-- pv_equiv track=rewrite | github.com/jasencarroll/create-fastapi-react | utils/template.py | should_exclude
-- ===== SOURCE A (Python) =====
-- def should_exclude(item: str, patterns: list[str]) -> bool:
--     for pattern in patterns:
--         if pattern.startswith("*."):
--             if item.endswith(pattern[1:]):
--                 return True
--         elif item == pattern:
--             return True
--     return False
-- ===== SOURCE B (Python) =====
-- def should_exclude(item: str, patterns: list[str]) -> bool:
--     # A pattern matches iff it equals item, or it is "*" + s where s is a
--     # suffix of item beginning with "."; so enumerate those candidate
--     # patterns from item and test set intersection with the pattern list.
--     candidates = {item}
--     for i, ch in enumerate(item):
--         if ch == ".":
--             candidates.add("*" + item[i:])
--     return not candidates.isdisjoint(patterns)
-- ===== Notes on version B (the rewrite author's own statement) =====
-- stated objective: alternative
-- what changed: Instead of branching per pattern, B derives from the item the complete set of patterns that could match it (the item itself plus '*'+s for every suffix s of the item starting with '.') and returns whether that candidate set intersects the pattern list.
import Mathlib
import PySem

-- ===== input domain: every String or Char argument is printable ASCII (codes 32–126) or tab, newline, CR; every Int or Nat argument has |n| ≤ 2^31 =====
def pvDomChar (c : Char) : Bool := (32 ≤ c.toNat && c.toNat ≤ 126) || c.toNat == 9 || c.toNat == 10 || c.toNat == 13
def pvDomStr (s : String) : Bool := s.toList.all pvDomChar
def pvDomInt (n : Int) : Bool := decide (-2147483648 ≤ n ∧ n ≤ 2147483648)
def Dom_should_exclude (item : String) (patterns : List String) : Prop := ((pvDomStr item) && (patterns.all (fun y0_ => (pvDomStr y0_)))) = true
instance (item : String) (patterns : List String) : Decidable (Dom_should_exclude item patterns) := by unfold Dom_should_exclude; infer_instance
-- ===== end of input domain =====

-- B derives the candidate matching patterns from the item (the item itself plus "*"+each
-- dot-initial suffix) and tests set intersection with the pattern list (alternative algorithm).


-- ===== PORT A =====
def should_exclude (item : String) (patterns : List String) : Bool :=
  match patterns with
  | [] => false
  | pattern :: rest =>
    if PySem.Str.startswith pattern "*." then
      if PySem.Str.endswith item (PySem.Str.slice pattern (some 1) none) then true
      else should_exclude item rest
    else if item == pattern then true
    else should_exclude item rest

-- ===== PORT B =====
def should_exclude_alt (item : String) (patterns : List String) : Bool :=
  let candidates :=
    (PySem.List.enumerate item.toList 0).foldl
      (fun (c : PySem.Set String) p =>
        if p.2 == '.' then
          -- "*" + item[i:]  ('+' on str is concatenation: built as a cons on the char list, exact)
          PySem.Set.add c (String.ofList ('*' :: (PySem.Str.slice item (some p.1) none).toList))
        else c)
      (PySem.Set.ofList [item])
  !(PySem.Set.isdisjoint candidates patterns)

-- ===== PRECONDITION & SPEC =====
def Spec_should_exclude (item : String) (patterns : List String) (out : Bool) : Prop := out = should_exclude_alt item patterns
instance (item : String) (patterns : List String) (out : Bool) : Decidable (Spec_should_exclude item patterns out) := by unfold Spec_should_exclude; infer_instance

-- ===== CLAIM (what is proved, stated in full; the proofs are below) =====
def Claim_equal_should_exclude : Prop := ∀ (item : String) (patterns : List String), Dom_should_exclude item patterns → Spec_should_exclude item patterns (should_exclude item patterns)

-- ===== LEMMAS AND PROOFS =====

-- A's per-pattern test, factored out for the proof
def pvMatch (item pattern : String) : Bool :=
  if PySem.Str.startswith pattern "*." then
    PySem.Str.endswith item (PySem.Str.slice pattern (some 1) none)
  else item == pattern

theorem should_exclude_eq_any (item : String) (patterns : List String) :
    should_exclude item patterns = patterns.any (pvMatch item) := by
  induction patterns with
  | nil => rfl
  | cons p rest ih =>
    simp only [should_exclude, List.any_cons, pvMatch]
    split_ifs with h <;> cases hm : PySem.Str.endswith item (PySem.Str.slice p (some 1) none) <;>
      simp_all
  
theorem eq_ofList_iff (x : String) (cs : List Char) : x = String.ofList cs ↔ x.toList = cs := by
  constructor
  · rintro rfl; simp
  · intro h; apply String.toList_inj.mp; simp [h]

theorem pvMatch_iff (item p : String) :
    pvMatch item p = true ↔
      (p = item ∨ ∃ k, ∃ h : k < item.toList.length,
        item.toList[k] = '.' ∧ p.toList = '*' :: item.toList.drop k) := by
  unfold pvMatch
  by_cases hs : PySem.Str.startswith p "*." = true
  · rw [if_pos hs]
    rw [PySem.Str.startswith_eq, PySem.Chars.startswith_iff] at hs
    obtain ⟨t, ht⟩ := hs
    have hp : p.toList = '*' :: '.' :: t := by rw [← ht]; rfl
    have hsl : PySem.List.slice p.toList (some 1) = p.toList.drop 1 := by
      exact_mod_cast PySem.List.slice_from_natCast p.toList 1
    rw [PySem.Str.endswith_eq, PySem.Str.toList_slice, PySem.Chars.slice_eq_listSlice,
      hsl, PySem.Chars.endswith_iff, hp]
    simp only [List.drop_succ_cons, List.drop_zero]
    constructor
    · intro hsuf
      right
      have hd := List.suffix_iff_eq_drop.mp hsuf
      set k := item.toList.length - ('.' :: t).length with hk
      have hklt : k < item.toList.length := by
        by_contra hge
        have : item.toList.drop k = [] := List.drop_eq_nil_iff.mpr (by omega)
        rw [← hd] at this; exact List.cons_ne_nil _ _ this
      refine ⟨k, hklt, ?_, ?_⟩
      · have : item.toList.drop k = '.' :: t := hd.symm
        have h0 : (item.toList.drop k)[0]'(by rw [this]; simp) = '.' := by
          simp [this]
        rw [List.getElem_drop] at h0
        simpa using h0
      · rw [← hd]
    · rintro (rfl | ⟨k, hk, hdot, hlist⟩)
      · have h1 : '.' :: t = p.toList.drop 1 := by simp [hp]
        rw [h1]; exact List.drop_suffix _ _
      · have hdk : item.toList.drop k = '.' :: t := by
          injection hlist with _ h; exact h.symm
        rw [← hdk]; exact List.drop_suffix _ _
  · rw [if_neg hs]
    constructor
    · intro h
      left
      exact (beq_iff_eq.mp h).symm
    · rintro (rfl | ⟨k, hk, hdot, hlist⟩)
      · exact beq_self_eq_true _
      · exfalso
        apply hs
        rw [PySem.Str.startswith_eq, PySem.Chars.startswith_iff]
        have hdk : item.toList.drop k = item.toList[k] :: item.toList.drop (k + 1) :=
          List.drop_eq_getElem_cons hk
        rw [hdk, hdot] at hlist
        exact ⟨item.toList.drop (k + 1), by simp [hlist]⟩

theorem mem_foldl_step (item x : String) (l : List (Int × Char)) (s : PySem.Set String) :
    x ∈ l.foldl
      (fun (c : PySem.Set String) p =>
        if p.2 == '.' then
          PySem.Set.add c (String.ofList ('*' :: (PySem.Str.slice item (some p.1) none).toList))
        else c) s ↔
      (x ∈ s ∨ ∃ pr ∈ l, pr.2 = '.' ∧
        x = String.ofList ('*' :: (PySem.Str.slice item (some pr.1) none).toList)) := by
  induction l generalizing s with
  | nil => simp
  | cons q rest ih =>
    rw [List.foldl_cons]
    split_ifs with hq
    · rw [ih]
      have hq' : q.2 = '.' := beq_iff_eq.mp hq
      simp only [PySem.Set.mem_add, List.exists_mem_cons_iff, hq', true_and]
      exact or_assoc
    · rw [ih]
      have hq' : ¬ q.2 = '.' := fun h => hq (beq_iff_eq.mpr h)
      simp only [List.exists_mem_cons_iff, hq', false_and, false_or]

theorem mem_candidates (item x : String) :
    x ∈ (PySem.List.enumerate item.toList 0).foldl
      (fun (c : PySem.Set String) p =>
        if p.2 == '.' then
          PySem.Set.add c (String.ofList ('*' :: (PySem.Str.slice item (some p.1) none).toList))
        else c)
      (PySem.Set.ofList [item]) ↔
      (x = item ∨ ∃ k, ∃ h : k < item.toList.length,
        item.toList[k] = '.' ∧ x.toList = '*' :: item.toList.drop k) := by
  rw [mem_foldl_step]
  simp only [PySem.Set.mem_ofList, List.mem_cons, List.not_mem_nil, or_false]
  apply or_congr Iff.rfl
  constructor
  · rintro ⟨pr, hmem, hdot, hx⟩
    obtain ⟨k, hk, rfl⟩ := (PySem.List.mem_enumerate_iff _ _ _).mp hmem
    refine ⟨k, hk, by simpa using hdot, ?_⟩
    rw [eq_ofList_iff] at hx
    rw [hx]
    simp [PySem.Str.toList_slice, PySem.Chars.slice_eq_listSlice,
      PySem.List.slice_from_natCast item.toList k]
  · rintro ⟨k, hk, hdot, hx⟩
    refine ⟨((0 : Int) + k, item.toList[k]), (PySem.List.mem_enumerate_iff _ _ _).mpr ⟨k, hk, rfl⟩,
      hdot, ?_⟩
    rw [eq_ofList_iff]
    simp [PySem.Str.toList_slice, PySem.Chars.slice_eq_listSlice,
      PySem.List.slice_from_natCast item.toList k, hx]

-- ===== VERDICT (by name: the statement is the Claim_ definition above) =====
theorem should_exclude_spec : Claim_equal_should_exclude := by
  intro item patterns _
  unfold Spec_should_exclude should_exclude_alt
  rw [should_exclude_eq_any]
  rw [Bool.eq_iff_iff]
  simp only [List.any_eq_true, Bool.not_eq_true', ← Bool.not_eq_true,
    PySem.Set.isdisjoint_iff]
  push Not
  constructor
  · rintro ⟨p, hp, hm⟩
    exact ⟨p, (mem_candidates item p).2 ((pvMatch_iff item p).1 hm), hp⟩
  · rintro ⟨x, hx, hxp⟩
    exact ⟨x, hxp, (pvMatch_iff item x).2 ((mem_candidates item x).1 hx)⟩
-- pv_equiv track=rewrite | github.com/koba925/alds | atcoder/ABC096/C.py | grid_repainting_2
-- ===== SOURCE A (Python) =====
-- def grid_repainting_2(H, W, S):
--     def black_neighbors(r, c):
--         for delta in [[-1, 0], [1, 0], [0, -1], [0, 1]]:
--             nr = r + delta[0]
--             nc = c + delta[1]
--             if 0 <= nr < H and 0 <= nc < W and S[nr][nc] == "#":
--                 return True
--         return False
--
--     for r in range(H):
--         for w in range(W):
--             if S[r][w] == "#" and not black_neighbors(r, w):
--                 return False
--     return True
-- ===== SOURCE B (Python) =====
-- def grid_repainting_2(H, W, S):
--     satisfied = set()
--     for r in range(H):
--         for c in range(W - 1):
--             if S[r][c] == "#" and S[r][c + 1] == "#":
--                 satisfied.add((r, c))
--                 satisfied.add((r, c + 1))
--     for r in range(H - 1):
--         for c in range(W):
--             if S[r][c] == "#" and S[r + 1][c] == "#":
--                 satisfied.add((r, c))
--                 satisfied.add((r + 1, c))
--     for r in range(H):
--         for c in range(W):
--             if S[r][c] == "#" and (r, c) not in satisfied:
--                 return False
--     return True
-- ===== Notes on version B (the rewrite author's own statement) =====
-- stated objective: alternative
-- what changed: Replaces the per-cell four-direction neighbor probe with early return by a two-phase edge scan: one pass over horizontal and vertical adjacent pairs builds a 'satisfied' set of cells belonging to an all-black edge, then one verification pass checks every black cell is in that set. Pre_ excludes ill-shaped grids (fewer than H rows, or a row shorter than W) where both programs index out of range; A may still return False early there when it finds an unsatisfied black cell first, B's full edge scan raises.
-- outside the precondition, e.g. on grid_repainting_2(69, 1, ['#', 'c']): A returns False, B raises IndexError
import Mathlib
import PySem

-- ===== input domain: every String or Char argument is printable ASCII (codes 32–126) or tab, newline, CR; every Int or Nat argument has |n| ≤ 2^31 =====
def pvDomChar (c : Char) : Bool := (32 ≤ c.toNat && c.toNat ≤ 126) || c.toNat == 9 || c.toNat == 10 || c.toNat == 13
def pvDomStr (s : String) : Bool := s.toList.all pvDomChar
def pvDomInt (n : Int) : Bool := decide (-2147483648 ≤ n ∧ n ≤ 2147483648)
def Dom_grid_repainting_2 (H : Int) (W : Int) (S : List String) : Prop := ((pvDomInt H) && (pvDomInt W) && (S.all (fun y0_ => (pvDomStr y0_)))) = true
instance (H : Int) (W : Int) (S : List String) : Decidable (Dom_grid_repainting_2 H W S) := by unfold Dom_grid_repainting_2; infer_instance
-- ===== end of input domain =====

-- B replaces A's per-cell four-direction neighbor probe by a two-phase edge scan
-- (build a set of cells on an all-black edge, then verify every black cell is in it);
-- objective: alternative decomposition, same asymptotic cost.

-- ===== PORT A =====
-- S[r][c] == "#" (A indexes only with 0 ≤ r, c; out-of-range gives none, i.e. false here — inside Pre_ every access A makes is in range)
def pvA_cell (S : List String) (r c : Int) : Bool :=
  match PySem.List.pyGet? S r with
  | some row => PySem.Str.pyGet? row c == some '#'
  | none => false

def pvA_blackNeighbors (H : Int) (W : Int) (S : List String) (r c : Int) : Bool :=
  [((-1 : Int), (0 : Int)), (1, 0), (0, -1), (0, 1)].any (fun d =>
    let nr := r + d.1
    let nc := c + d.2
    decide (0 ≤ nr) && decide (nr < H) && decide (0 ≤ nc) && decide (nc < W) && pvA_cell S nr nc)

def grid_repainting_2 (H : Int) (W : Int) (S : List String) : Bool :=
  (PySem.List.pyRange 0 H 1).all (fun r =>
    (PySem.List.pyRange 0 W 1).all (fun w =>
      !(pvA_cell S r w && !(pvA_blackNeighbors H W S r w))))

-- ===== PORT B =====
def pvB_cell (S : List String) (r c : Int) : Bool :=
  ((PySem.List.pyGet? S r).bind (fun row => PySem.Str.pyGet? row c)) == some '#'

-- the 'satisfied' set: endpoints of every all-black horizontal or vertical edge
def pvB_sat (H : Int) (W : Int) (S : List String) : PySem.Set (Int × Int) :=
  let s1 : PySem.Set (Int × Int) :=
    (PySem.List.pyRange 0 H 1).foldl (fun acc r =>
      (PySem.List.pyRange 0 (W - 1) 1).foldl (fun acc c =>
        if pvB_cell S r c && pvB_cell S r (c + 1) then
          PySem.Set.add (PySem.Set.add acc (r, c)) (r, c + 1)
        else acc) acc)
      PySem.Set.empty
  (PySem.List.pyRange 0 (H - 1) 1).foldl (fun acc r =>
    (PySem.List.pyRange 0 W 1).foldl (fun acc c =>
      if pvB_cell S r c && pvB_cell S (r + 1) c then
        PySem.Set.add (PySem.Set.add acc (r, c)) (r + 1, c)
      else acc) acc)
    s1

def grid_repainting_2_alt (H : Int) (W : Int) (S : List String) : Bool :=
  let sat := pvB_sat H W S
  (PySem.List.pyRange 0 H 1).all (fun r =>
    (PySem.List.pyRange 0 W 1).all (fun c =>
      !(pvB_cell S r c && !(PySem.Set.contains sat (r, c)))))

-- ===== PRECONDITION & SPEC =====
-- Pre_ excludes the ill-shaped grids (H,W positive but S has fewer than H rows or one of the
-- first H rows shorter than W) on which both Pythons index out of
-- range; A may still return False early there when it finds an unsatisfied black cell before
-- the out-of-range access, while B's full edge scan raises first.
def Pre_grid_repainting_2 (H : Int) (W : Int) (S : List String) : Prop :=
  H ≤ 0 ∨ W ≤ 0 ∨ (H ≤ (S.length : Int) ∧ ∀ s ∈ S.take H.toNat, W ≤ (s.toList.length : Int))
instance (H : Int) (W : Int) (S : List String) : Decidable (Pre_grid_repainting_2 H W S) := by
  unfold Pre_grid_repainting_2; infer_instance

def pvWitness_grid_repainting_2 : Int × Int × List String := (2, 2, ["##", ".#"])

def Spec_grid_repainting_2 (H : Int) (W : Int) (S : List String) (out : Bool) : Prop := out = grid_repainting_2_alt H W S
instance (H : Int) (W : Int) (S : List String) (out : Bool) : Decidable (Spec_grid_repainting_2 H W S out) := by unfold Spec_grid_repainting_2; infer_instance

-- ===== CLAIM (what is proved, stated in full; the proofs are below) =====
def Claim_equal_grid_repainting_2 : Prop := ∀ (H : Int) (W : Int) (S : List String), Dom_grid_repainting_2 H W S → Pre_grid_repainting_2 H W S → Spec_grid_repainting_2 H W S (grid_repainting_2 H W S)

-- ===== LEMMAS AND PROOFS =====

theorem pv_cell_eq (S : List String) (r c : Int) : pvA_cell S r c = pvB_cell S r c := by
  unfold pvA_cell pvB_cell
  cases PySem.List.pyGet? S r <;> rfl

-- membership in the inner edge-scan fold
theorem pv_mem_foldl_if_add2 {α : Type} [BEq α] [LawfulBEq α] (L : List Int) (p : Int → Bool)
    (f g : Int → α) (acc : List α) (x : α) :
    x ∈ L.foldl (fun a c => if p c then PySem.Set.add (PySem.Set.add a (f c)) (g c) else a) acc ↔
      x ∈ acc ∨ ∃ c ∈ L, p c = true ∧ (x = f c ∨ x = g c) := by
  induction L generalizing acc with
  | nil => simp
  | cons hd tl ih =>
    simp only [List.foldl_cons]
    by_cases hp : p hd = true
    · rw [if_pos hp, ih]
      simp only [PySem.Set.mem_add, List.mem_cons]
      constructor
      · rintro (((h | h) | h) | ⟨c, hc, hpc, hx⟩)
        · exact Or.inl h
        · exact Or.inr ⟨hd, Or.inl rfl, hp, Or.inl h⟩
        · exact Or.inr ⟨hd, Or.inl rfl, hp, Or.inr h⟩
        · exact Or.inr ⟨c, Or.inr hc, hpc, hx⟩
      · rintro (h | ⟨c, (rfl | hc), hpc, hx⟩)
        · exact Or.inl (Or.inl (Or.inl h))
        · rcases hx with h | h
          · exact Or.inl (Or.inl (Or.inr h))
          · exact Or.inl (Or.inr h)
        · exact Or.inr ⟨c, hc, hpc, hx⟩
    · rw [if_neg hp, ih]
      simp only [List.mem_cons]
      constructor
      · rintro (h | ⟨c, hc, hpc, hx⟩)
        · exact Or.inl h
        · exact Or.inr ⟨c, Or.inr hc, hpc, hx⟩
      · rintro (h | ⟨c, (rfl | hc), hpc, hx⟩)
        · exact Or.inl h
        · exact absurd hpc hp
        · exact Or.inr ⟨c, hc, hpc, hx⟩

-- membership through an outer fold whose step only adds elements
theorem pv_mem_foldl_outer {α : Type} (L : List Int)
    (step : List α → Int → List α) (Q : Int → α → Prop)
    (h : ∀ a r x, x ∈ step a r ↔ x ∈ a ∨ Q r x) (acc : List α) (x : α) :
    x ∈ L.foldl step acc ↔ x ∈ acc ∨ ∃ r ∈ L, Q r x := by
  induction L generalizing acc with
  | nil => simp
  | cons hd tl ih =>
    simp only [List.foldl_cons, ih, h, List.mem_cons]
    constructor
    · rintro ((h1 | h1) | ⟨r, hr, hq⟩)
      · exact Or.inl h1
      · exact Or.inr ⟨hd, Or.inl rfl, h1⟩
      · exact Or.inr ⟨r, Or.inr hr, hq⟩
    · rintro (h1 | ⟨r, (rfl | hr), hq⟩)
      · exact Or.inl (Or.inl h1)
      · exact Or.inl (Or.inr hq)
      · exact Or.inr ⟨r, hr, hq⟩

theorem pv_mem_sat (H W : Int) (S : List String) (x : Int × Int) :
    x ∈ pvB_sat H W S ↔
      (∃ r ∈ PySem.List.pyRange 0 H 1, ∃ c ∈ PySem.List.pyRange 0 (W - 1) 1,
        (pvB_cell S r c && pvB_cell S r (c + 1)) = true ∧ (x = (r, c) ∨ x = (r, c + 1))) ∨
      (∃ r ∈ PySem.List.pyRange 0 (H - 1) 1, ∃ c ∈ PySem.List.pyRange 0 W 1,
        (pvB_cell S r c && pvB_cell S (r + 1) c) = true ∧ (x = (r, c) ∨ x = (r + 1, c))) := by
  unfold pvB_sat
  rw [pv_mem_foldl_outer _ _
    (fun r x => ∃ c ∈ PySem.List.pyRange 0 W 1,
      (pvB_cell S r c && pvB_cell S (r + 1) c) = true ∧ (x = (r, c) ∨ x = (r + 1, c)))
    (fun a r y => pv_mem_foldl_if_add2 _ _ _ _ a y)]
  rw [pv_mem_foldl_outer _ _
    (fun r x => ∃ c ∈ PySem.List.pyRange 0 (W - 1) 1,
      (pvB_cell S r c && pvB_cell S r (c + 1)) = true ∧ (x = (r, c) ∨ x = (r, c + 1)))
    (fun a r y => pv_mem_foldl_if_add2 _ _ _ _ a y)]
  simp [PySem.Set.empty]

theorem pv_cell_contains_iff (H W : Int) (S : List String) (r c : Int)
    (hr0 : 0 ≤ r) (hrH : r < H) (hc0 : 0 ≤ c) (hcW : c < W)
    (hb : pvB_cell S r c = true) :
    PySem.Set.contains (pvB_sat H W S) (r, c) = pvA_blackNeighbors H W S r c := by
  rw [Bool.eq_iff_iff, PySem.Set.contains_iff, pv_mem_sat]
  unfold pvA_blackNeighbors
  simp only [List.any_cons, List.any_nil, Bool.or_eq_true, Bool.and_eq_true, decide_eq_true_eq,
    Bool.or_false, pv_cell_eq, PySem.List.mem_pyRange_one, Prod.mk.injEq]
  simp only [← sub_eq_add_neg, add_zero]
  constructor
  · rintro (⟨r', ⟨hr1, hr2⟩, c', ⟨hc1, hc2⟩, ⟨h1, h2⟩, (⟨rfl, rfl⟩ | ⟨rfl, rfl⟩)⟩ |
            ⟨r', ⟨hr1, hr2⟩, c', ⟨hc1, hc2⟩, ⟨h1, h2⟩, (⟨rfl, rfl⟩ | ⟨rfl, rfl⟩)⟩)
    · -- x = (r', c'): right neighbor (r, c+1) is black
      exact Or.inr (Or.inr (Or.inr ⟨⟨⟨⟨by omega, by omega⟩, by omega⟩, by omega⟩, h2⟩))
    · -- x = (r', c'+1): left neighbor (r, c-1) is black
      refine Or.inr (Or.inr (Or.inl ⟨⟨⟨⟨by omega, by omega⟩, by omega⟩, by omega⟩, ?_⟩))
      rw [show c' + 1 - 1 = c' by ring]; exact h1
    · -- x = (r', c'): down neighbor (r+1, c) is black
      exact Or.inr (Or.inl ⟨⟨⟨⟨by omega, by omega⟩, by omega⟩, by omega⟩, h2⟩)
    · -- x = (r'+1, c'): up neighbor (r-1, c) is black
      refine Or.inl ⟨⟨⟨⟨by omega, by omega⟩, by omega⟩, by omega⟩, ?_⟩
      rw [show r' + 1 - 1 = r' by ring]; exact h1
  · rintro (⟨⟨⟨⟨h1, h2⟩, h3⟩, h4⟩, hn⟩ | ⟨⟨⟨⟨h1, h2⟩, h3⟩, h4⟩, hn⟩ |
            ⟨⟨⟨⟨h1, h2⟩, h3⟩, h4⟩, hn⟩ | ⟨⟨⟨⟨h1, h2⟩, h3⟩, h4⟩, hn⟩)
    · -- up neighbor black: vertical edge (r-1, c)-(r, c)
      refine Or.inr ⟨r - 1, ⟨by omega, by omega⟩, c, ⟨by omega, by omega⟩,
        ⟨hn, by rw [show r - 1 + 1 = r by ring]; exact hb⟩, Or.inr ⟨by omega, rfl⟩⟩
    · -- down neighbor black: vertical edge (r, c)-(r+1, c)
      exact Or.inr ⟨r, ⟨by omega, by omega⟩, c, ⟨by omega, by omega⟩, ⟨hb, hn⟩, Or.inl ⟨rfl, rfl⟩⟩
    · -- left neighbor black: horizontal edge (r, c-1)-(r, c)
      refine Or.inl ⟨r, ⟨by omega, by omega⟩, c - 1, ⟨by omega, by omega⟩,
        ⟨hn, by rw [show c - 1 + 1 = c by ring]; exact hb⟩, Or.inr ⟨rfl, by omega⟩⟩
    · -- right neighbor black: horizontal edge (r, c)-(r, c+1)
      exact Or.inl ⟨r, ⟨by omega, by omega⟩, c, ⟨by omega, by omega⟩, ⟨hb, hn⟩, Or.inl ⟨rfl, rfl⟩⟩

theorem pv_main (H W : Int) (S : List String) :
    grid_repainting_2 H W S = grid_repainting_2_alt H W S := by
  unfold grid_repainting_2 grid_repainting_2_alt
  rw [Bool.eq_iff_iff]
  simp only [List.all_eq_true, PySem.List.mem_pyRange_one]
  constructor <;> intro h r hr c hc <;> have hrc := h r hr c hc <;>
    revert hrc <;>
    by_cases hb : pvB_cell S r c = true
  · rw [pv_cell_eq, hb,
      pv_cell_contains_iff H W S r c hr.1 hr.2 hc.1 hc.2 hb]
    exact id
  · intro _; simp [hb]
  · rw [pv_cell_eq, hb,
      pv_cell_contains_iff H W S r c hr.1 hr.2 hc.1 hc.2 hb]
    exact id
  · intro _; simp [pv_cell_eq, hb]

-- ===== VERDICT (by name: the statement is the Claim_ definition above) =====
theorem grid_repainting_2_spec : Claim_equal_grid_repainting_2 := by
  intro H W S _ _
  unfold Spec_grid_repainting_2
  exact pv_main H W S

Problem to solve: In the data above, find the line with "rw [PySem.Str.startswith_eq, PySem.Chars.startswith_iff] at" and the line with "have hd := List.suffix_iff_eq_drop.mp". Retype both, plus every line between them, exactly.

Output below:
    rw [PySem.Str.startswith_eq, PySem.Chars.startswith_iff] at hs
    obtain ⟨t, ht⟩ := hs
    have hp : p.toList = '*' :: '.' :: t := by rw [← ht]; rfl
    have hsl : PySem.List.slice p.toList (some 1) = p.toList.drop 1 := by
      exact_mod_cast PySem.List.slice_from_natCast p.toList 1
    rw [PySem.Str.endswith_eq, PySem.Str.toList_slice, PySem.Chars.slice_eq_listSlice,
      hsl, PySem.Chars.endswith_iff, hp]
    simp only [List.drop_succ_cons, List.drop_zero]
    constructor
    · intro hsuf
      right
      have hd := List.suffix_iff_eq_drop.mp hsuf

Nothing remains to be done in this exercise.